According to the device described in item 10 of the patent application scope, the training unit is specifically used for: Training the black sample and the white sample based on a semi-supervised machine learning algorithm to obtain a sample attribute evaluation model; Judging whether the sample attribute evaluation model meets the preset convergence condition; If not, update the black sample concentration of each community, and continue training based on the updated black sample concentration of each community and the semi-supervised machine learning algorithm until the trained sample attribute evaluation model meets the preset For the convergence condition, the sample attribute evaluation model satisfying the preset convergence condition is used as the target sample attribute evaluation model.

According to the device described in item 12 of the patent application scope, the training unit is specifically used for: Evaluate each of the unknown samples based on the sample attribute evaluation model to obtain the current round of attribute evaluation results for each of the unknown samples, and obtain a total of M current round of attribute evaluation results, where M is the number of unknown samples; Based on the M attribute evaluation results of the current round and the M attribute evaluation results of the previous round, it is determined whether the sample attribute evaluation model satisfies a preset convergence condition.

According to the device described in item 13 of the patent application scope, the training unit is specifically used for: Evaluate each of the unknown samples based on the sample attribute evaluation model to obtain a black sample score for each of the unknown samples.

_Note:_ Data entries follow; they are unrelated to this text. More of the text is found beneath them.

-- pv_equiv track=rewrite | github.com/kgwiazdak/ASD_and_WDI-exercises- | Algorithms/Consistent substring.py | consistent_substring
-- ===== SOURCE A (Python) =====
-- def consistent_substring(T):
--     counter = suma = 0
--     biggest = 0
--     for element in T:
--         suma+=element
--         if suma<0:
--             suma=0
--         else:
--             biggest=max(biggest, suma)
--     return biggest
-- ===== SOURCE B (Python) =====
-- def consistent_substring(T):
--     p = 0
--     lowest = 0
--     biggest = 0
--     for element in T:
--         p += element
--         biggest = max(biggest, p - lowest)
--         lowest = min(lowest, p)
--     return biggest
-- ===== Notes on version B (the rewrite author's own statement) =====
-- stated objective: alternative
-- what changed: Replaced the reset-to-zero running accumulator with a continuous prefix sum plus a running minimum-prefix tracker (answer = max of prefix minus earlier minimum prefix), so the accumulator is never reset.
import Mathlib
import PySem

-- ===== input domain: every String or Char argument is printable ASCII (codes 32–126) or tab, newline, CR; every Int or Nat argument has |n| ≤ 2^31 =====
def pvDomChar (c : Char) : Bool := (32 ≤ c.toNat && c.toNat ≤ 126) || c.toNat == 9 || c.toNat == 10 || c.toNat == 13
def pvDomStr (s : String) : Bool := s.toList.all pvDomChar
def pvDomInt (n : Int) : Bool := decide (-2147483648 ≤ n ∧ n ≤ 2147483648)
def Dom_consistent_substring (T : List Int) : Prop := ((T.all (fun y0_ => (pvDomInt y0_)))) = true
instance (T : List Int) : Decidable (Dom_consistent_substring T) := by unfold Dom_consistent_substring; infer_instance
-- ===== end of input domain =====

-- B replaces A's reset-to-zero accumulator with a continuous prefix sum and a running
-- minimum-prefix tracker (alternative decomposition, same O(n) cost).

-- ===== PORT A =====
-- state = (suma, biggest); the unused Python variable `counter` is dropped
def consistent_substring (T : List Int) : Int :=
  (T.foldl (fun (st : Int × Int) element =>
      let suma := st.1 + element
      if suma < 0 then (0, st.2) else (suma, max st.2 suma))
    (0, 0)).2

-- ===== PORT B =====
-- state = (p, biggest, lowest)
def consistent_substring_alt (T : List Int) : Int :=
  (T.foldl (fun (st : Int × Int × Int) element =>
      let p := st.1 + element
      let b := max st.2.1 (p - st.2.2)
      let low := min st.2.2 p
      (p, b, low))
    (0, 0, 0)).2.1

-- ===== PRECONDITION & SPEC =====
def Spec_consistent_substring (T : List Int) (out : Int) : Prop := out = consistent_substring_alt T
instance (T : List Int) (out : Int) : Decidable (Spec_consistent_substring T out) := by unfold Spec_consistent_substring; infer_instance

-- ===== CLAIM (what is proved, stated in full; the proofs are below) =====
def Claim_equal_consistent_substring : Prop := ∀ (T : List Int), Dom_consistent_substring T → Spec_consistent_substring T (consistent_substring T)

-- ===== LEMMAS AND PROOFS =====

-- Invariant: A's suma equals B's p - lowest, and the biggests coincide (given biggest ≥ 0).
theorem consistent_substring_key (T : List Int) : ∀ (p low b : Int), 0 ≤ b →
    (T.foldl (fun (st : Int × Int) element =>
        let suma := st.1 + element
        if suma < 0 then (0, st.2) else (suma, max st.2 suma))
      (p - low, b)).2
    = (T.foldl (fun (st : Int × Int × Int) element =>
        let p := st.1 + element
        let b := max st.2.1 (p - st.2.2)
        let low := min st.2.2 p
        (p, b, low))
      (p, b, low)).2.1 := by
  induction T with
  | nil => intro p low b hb; rfl
  | cons e rest ih =>
    intro p low b hb
    simp only [List.foldl_cons]
    by_cases h : p - low + e < 0
    · have h1 : max b (p + e - low) = b := by omega
      have h2 : min low (p + e) = p + e := by omega
      have h3 : (p + e) - (p + e) = (0 : Int) := by omega
      simp only [if_pos h, h1, h2]
      have := ih (p + e) (p + e) b hb
      rw [h3] at this
      exact this
    · have h2 : min low (p + e) = low := by omega
      simp only [if_neg h, h2]
      have := ih (p + e) low (max b ((p + e) - low)) (by omega)
      have h1 : p + e - low = p - low + e := by ring
      simp only [h1] at this ⊢
      exact this

-- ===== VERDICT (by name: the statement is the Claim_ definition above) =====
theorem consistent_substring_spec : Claim_equal_consistent_substring := by
  intro T _
  unfold Spec_consistent_substring consistent_substring consistent_substring_alt
  have := consistent_substring_key T 0 0 0 le_rfl
  simpa using this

If the black sample score value is greater than the preset score value, mark the attribute information of the unknown sample as black Samples, wherein the current round of attribute evaluation results for each of the unknown samples includes attribute information of the unknown sample.

According to the device described in item 14 of the patent application scope, the training unit is specifically used for: Determine whether the attribute information in the current round of attribute evaluation results for each unknown sample is consistent with the attribute information in the previous round of attribute evaluation results for the unknown sample, and if so, it indicates that the current sample attribute evaluation model meets the preset convergence condition.

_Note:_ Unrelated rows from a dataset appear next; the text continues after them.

-- pv_equiv track=rewrite | github.com/anurag5398/DSA-Problems | GameTheory/makePalindrome.py | solve
-- ===== SOURCE A (Python) =====
-- def solve(A: str) -> int:
--     from collections import defaultdict
--     count = defaultdict(int)
--     for i in A:
--         count[i]+=1
--
--     oddvals = 0
--     for v in count.values():
--         if v%2 != 0: oddvals+=1
--
--     if oddvals % 2 == 0: return 2
--     return 1
-- ===== SOURCE B (Python) =====
-- def solve(A: str) -> int:
--     odd = set()
--     for ch in A:
--         if ch in odd:
--             odd.discard(ch)
--         else:
--             odd.add(ch)
--     return 2 if len(odd) % 2 == 0 else 1
-- ===== Notes on version B (the rewrite author's own statement) =====
-- stated objective: idiomatic
-- what changed: Replaces the count-dict plus second value-scan with a single toggling pass over a set of characters seen an odd number of times; the answer is the parity of that set's size.
import Mathlib
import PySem

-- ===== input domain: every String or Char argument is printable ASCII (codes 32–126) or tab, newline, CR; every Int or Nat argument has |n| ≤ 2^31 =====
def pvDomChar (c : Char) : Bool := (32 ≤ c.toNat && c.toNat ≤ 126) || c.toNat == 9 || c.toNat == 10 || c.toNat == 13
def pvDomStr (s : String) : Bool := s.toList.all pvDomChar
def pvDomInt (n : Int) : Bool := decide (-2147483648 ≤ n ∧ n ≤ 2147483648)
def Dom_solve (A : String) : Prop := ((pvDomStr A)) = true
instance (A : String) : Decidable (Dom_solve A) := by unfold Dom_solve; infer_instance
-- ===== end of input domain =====

-- B replaces A's count dict + second scan over its values with one toggling pass over a
-- set of odd-count characters (idiomatic; same return value everywhere).

-- ===== PORT A =====
def solve (A : String) : Int :=
  let count := A.toList.foldl (fun d c => PySem.Dict.modify d c 0 (· + 1)) PySem.Dict.empty
  let oddvals := count.values.foldl
    (fun acc v => if PySem.Int.mod v 2 ≠ 0 then acc + 1 else acc) (0 : Int)
  if PySem.Int.mod oddvals 2 = 0 then 2 else 1

-- ===== PORT B =====
def solve_alt (A : String) : Int :=
  let odd := A.toList.foldl
    (fun s c => if PySem.Set.contains s c then PySem.Set.discard s c else PySem.Set.add s c)
    PySem.Set.empty
  if PySem.Int.mod (PySem.Set.len odd) 2 = 0 then 2 else 1

-- ===== PRECONDITION & SPEC =====
def Spec_solve (A : String) (out : Int) : Prop := out = solve_alt A
instance (A : String) (out : Int) : Decidable (Spec_solve A out) := by unfold Spec_solve; infer_instance

-- ===== CLAIM (what is proved, stated in full; the proofs are below) =====
def Claim_equal_solve : Prop := ∀ (A : String), Dom_solve A → Spec_solve A (solve A)

-- ===== LEMMAS AND PROOFS =====

-- Python's % (floor mod) agrees with Lean's emod for the positive divisor 2.
theorem pymod_two (v : Int) : PySem.Int.mod v 2 = v % 2 := by
  simp [PySem.Int.mod, Int.fmod_eq_emod]

-- A's second loop (count-if fold over the dict values) is countP.
theorem foldl_countif (l : List Int) (acc : Int) :
    l.foldl (fun acc v => if v % 2 ≠ 0 then acc + 1 else acc) acc
      = acc + (l.countP (fun v => v % 2 ≠ 0) : Int) := by
  induction l generalizing acc with
  | nil => simp
  | cons x xs ih =>
    simp only [List.foldl_cons, List.countP_cons, ih]
    by_cases h : x % 2 ≠ 0 <;> simp [h] <;> push_cast <;> omega

-- Membership in B's toggle set: a character is in it iff its membership in the start set
-- disagrees with the parity of its count in the remaining list.
theorem toggle_mem (l : List Char) (s : PySem.Set Char) (c : Char) :
    c ∈ l.foldl
        (fun s c => if PySem.Set.contains s c then PySem.Set.discard s c else PySem.Set.add s c) s
      ↔ ((c ∈ s ∧ l.count c % 2 = 0) ∨ (c ∉ s ∧ l.count c % 2 = 1)) := by
  induction l generalizing s with
  | nil => simp
  | cons x xs ih =>
    simp only [List.foldl_cons, List.count_cons]
    by_cases hc : c = x
    · subst hc
      simp only [BEq.rfl, if_pos rfl]
      by_cases hm : PySem.Set.contains s c
      · have hm' : c ∈ s := (PySem.Set.contains_iff s c).mp hm
        rw [if_pos hm, ih]
        simp [PySem.Set.mem_discard, hm']
        omega
      · have hm' : c ∉ s := fun h => hm ((PySem.Set.contains_iff s c).mpr h)
        rw [if_neg hm, ih]
        simp [PySem.Set.mem_add, hm']
        omega
    · have hxc : (x == c) = false := by
        simp only [beq_eq_false_iff_ne, ne_eq]; exact fun h => hc h.symm
      simp only [hxc, if_false, Nat.add_zero]
      by_cases hm : PySem.Set.contains s x
      · rw [if_pos hm, ih]
        simp [PySem.Set.mem_discard, hc]
      · rw [if_neg hm, ih]
        simp [PySem.Set.mem_add, hc]

-- The toggle set stays duplicate-free.
theorem toggle_nodup (l : List Char) (s : PySem.Set Char) (hs : s.Nodup) :
    (l.foldl
        (fun s c => if PySem.Set.contains s c then PySem.Set.discard s c else PySem.Set.add s c)
        s).Nodup := by
  induction l generalizing s with
  | nil => exact hs
  | cons x xs ih =>
    simp only [List.foldl_cons]
    by_cases hm : PySem.Set.contains s x
    · rw [if_pos hm]; exact ih _ (PySem.Set.nodup_discard s x hs)
    · rw [if_neg hm]; exact ih _ (PySem.Set.nodup_add s x hs)

-- A's value of oddvals: the number of distinct characters with odd count.
theorem a_oddvals (l : List Char) :
    ((l.foldl (fun d c => PySem.Dict.modify d c 0 (· + 1)) PySem.Dict.empty).values.foldl
        (fun acc (v : Int) => if v % 2 ≠ 0 then acc + 1 else acc) (0 : Int))
      = ((PySem.Set.ofList l).countP (fun k => l.count k % 2 = 1) : Int) := by
  have hctr : (l.foldl (fun d c => PySem.Dict.modify d c 0 (· + 1)) PySem.Dict.empty)
      = PySem.Dict.counter l := rfl
  rw [hctr]
  have hvals : (PySem.Dict.counter l).values
      = (PySem.Set.ofList l).map (fun k => (l.count k : Int)) := by
    have := PySem.Dict.items_counter (xs := l)
    simp only [PySem.Dict.values, this, List.map_map]
    rfl
  rw [hvals, foldl_countif, List.countP_map, zero_add]
  congr 1
  apply List.countP_congr
  intro c _
  simp only [Function.comp, decide_eq_true_eq, ne_eq]
  omega

-- B's set size equals the same count of distinct characters with odd count.
theorem b_len (l : List Char) :
    PySem.Set.len (l.foldl
        (fun s c => if PySem.Set.contains s c then PySem.Set.discard s c else PySem.Set.add s c)
        PySem.Set.empty)
      = ((PySem.Set.ofList l).countP (fun k => l.count k % 2 = 1) : Int) := by
  have hperm : (l.foldl
      (fun s c => if PySem.Set.contains s c then PySem.Set.discard s c else PySem.Set.add s c)
      PySem.Set.empty).Perm
      ((PySem.Set.ofList l).filter (fun k => l.count k % 2 = 1)) := by
    rw [List.perm_ext_iff_of_nodup (toggle_nodup l PySem.Set.empty (by simp [PySem.Set.empty]))
      ((PySem.Set.nodup_ofList l).filter _)]
    intro c
    rw [toggle_mem, List.mem_filter, PySem.Set.mem_ofList]
    constructor
    · rintro (⟨h, _⟩ | ⟨_, h⟩)
      · exact absurd h List.not_mem_nil
      · exact ⟨List.count_pos_iff.mp (by omega), by simpa using h⟩
    · rintro ⟨_, h⟩
      exact Or.inr ⟨List.not_mem_nil, by simpa using h⟩
  unfold PySem.Set.len
  rw [hperm.length_eq, List.countP_eq_length_filter]

theorem solve_eq_alt (A : String) : solve A = solve_alt A := by
  simp only [solve, solve_alt, pymod_two]
  rw [a_oddvals, b_len]

-- ===== VERDICT (by name: the statement is the Claim_ definition above) =====
theorem solve_spec : Claim_equal_solve := by
  intro A _
  unfold Spec_solve
  exact solve_eq_alt A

According to the device described in item 14 of the patent application scope, the training unit is specifically used for: Based on the M current round attribute evaluation results and the M previous round attribute evaluation results, determine unknown samples whose attribute information has changed; Recalculate the black sample concentration of the community corresponding to the unknown sample whose attribute information has changed.

A sample attribute evaluation device, including: The evaluation unit is configured to evaluate the new sample according to the target sample attribute evaluation model trained by the device described in any one of items 10-16 of the patent application scope, and determine the evaluation result of the new sample, wherein, the The evaluation result includes the black sample score and/or attribute information of the newly entered sample.

A server, including a memory, a processor, and a computer program stored on the memory and capable of running on the processor, when the processor executes the program, any one of the patent application items 1-9 Describe the steps of the method.

A computer-readable storage medium on which a computer program is stored, which when executed by a processor implements the steps of the method described in any of items 1-9 of the patent application.